*Data excerpts*
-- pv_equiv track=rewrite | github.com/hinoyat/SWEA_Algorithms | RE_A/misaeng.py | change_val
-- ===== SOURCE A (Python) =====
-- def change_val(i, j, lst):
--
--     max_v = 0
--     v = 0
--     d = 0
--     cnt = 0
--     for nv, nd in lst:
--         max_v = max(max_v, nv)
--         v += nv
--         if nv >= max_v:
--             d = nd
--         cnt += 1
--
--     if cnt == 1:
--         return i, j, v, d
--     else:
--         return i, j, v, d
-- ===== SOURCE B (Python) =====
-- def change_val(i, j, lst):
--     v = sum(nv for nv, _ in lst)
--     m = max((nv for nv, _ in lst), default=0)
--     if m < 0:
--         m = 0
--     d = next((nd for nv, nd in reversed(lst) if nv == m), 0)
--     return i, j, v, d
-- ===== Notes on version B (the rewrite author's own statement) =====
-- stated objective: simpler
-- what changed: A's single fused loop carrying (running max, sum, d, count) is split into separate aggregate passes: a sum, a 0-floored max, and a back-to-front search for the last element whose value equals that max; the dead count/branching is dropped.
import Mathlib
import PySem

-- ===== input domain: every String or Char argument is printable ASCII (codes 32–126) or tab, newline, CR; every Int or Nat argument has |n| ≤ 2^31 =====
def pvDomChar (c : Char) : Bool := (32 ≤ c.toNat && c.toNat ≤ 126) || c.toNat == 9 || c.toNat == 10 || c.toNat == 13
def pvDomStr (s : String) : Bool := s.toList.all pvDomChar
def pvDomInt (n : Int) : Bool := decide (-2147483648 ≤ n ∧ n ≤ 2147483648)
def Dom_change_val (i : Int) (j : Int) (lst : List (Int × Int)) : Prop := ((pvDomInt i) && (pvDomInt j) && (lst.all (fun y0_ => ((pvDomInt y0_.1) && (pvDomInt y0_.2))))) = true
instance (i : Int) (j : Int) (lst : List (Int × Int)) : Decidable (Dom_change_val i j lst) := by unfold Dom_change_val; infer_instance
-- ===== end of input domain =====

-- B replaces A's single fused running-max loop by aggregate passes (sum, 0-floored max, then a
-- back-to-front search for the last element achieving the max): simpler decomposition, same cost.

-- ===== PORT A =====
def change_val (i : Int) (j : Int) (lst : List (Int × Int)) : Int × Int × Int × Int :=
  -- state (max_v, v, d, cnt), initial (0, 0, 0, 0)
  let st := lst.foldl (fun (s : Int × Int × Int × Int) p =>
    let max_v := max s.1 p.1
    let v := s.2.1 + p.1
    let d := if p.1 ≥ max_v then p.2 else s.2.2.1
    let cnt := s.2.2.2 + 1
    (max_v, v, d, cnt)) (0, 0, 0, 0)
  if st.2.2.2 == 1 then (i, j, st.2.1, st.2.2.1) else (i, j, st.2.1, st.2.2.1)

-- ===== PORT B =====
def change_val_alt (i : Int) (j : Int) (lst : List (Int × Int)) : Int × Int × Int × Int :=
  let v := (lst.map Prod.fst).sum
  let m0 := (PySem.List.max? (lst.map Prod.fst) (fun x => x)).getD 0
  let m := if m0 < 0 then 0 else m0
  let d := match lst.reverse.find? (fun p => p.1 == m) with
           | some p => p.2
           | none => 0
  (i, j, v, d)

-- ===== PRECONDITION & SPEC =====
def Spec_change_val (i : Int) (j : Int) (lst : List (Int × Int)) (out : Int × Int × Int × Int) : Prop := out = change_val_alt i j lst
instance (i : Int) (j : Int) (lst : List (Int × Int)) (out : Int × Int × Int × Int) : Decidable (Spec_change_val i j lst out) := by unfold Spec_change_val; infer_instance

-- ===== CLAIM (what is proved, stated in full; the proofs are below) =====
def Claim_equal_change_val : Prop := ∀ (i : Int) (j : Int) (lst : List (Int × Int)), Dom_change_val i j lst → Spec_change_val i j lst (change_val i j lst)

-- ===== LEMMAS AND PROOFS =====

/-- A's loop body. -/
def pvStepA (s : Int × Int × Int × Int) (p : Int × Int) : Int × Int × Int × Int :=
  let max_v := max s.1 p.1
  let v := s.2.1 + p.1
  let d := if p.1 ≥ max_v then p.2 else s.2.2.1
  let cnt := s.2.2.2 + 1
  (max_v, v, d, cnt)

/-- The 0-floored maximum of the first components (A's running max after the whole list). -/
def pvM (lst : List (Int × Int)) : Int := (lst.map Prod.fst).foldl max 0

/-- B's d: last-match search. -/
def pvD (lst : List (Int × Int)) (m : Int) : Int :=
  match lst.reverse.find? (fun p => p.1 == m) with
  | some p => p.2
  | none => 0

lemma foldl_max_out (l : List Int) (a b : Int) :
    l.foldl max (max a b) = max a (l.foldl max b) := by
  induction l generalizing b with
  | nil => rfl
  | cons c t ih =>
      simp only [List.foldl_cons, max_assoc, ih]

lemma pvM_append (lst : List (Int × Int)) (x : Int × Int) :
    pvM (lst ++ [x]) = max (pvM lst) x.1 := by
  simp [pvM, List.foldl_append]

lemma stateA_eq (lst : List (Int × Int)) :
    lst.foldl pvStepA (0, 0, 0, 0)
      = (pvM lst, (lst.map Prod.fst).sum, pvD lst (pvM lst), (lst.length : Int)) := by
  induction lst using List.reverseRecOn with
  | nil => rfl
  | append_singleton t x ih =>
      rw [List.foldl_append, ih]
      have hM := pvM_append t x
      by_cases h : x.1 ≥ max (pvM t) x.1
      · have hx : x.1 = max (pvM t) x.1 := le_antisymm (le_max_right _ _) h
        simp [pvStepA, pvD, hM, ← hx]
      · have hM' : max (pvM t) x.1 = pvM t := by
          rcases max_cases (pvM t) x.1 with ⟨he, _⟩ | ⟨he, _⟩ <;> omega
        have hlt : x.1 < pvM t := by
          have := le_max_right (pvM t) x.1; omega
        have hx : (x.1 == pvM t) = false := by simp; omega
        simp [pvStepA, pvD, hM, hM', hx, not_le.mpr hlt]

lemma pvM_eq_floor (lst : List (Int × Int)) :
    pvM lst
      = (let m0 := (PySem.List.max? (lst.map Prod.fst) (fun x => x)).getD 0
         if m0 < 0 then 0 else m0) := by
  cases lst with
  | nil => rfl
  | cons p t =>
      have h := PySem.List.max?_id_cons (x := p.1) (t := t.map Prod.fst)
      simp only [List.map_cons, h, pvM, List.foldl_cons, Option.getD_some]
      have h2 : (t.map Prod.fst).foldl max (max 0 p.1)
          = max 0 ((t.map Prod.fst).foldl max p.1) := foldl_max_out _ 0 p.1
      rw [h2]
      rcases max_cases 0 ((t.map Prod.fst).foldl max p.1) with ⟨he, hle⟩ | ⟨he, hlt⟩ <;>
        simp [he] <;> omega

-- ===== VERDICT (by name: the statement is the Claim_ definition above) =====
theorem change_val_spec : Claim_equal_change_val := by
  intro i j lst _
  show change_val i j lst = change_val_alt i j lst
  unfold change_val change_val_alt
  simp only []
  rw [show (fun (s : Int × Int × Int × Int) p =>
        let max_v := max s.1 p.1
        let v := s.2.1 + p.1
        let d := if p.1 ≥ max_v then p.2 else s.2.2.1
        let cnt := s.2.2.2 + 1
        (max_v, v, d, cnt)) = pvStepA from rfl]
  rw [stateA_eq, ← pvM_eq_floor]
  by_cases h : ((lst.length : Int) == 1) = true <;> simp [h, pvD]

---

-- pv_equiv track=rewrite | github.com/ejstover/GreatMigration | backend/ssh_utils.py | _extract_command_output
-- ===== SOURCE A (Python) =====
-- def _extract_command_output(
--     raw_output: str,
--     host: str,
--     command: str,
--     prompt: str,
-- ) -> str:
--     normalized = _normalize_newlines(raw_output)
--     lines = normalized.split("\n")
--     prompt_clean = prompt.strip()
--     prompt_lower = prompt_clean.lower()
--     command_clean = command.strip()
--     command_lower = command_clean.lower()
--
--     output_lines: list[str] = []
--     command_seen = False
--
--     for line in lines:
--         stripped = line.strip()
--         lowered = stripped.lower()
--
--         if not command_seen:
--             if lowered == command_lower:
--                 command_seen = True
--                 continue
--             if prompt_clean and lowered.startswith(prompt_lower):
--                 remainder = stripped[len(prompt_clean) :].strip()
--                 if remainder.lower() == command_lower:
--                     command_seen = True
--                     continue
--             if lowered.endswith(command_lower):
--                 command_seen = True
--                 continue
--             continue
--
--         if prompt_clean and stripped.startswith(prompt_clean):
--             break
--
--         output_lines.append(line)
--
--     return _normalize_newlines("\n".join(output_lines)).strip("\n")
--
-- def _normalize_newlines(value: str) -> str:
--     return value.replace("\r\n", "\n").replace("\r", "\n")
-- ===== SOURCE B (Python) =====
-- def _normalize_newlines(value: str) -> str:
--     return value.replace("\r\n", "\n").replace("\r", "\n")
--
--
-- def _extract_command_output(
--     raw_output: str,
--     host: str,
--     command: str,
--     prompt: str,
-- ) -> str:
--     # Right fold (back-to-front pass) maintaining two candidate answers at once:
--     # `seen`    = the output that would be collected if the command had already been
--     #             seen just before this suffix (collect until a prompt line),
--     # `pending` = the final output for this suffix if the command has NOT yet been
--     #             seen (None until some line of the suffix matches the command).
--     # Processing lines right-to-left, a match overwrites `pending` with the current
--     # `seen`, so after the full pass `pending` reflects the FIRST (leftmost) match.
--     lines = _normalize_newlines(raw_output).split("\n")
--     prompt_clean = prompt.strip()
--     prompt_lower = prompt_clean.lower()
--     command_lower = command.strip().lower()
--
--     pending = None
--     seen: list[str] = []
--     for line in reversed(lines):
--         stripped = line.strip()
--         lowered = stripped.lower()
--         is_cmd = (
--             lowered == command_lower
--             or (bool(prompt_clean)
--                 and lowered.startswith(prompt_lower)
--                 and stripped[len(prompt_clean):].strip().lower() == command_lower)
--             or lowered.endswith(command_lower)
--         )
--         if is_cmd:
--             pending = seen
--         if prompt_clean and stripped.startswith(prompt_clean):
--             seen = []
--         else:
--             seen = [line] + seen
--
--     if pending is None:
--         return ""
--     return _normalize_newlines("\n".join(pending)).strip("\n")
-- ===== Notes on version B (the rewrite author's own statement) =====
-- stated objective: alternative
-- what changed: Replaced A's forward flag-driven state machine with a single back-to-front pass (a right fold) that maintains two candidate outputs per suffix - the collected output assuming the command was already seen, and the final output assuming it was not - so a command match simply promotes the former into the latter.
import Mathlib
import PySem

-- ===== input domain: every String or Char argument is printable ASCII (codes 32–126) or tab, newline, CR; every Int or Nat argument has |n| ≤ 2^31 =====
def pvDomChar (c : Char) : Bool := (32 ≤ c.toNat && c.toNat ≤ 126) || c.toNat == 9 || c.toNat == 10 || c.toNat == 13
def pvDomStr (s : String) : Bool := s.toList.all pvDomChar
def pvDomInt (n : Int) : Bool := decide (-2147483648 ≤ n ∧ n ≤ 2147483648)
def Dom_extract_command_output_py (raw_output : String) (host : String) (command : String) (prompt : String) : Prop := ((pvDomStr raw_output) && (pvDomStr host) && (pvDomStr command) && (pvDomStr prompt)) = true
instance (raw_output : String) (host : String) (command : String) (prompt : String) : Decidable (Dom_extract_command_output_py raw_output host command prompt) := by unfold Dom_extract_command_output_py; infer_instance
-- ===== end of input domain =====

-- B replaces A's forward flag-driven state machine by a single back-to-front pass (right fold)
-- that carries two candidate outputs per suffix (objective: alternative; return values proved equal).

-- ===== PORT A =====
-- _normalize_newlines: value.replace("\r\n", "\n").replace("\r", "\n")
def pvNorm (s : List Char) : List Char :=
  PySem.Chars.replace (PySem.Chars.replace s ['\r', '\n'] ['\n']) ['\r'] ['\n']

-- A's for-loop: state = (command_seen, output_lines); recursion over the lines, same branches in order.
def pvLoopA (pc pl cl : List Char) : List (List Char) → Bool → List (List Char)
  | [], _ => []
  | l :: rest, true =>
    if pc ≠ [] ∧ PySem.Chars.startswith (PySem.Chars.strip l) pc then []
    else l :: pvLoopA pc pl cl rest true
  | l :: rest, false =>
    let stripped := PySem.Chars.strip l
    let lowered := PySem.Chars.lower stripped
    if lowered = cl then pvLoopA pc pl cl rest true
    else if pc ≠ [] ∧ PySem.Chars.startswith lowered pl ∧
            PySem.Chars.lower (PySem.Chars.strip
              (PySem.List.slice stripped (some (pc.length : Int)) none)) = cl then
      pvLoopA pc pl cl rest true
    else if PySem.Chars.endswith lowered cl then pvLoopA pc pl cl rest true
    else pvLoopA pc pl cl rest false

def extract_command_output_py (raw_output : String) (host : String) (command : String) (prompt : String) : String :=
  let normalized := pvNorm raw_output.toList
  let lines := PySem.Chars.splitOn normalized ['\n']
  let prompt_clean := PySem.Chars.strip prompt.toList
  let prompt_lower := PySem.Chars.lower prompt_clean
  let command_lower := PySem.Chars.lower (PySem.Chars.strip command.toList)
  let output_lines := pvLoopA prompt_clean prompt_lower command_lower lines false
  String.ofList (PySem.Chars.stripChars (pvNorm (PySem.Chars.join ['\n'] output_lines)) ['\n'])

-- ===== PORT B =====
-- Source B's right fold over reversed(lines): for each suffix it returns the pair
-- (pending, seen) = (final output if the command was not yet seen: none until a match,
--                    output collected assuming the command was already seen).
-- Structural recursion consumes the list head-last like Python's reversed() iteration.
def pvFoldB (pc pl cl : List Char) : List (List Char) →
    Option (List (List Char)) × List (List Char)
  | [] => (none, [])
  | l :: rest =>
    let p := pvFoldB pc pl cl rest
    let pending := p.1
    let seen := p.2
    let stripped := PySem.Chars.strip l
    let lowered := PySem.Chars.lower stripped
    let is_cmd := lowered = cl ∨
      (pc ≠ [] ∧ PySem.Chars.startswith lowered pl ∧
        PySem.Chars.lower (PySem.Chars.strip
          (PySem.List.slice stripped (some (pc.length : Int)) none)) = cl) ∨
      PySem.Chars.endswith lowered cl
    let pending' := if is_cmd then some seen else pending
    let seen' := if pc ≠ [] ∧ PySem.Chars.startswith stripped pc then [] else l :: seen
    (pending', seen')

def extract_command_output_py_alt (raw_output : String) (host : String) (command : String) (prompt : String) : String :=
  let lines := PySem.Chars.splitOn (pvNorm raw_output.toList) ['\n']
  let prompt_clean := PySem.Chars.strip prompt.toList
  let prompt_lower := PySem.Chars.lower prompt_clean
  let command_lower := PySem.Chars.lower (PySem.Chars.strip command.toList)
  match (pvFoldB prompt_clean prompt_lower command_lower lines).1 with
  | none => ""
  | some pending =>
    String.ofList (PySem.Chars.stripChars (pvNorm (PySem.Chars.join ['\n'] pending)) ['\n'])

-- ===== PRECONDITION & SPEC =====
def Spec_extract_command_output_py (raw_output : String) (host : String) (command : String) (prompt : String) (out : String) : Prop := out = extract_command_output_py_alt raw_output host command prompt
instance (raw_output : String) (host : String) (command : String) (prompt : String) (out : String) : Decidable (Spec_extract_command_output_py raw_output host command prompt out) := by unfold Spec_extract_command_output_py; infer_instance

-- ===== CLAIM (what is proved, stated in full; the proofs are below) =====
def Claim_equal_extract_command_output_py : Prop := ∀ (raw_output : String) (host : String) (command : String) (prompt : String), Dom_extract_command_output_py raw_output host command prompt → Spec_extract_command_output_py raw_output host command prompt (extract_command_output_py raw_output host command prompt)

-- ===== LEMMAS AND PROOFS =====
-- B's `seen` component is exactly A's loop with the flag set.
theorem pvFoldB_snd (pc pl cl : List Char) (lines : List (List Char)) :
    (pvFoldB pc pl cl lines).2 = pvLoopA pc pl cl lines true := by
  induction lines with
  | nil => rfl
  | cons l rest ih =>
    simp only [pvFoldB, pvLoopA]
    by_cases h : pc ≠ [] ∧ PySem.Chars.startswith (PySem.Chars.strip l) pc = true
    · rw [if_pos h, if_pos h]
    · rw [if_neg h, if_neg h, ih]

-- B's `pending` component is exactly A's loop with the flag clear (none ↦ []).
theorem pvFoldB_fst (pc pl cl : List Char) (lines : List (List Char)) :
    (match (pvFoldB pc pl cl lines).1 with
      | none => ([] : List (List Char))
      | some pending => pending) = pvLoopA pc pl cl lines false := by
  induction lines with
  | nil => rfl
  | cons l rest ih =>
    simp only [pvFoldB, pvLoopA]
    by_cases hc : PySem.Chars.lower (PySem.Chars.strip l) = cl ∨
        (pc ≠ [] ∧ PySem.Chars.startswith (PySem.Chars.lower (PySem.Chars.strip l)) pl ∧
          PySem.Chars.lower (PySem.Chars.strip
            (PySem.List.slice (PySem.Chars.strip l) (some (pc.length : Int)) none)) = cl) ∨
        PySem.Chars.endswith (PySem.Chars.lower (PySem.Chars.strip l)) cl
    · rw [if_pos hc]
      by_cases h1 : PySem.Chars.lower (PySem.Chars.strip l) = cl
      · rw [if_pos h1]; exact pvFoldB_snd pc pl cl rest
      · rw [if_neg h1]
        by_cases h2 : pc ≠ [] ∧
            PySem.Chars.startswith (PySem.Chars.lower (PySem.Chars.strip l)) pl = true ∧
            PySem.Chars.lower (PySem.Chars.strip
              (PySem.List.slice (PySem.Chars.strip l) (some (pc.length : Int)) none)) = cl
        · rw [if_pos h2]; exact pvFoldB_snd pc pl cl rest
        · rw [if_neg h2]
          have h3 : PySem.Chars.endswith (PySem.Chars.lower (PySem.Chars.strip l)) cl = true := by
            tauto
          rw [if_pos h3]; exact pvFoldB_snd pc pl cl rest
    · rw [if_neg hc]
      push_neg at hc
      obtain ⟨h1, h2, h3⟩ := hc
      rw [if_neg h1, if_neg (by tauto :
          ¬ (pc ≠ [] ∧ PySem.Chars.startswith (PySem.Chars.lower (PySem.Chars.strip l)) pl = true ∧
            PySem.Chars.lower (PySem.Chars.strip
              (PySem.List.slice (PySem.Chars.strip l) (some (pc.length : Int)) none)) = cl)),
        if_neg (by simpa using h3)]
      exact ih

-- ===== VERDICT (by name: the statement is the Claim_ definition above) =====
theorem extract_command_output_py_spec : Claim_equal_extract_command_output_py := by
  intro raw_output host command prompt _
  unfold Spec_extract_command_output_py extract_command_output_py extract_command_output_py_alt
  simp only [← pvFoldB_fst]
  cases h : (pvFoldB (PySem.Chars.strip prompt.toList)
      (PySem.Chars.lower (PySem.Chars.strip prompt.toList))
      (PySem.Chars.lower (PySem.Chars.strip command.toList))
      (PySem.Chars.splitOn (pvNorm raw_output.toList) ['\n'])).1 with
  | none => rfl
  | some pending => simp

*EXERCISE DETAILS*
For each line of the entries that includes "candidate", show that line.

*ANSWER TO THE EXERCISE*
--     # Right fold (back-to-front pass) maintaining two candidate answers at once:
-- what changed: Replaced A's forward flag-driven state machine with a single back-to-front pass (a right fold) that maintains two candidate outputs per suffix - the collected output assuming the command was already seen, and the final output assuming it was not - so a command match simply promotes the former into the latter.
-- that carries two candidate outputs per suffix (objective: alternative; return values proved equal).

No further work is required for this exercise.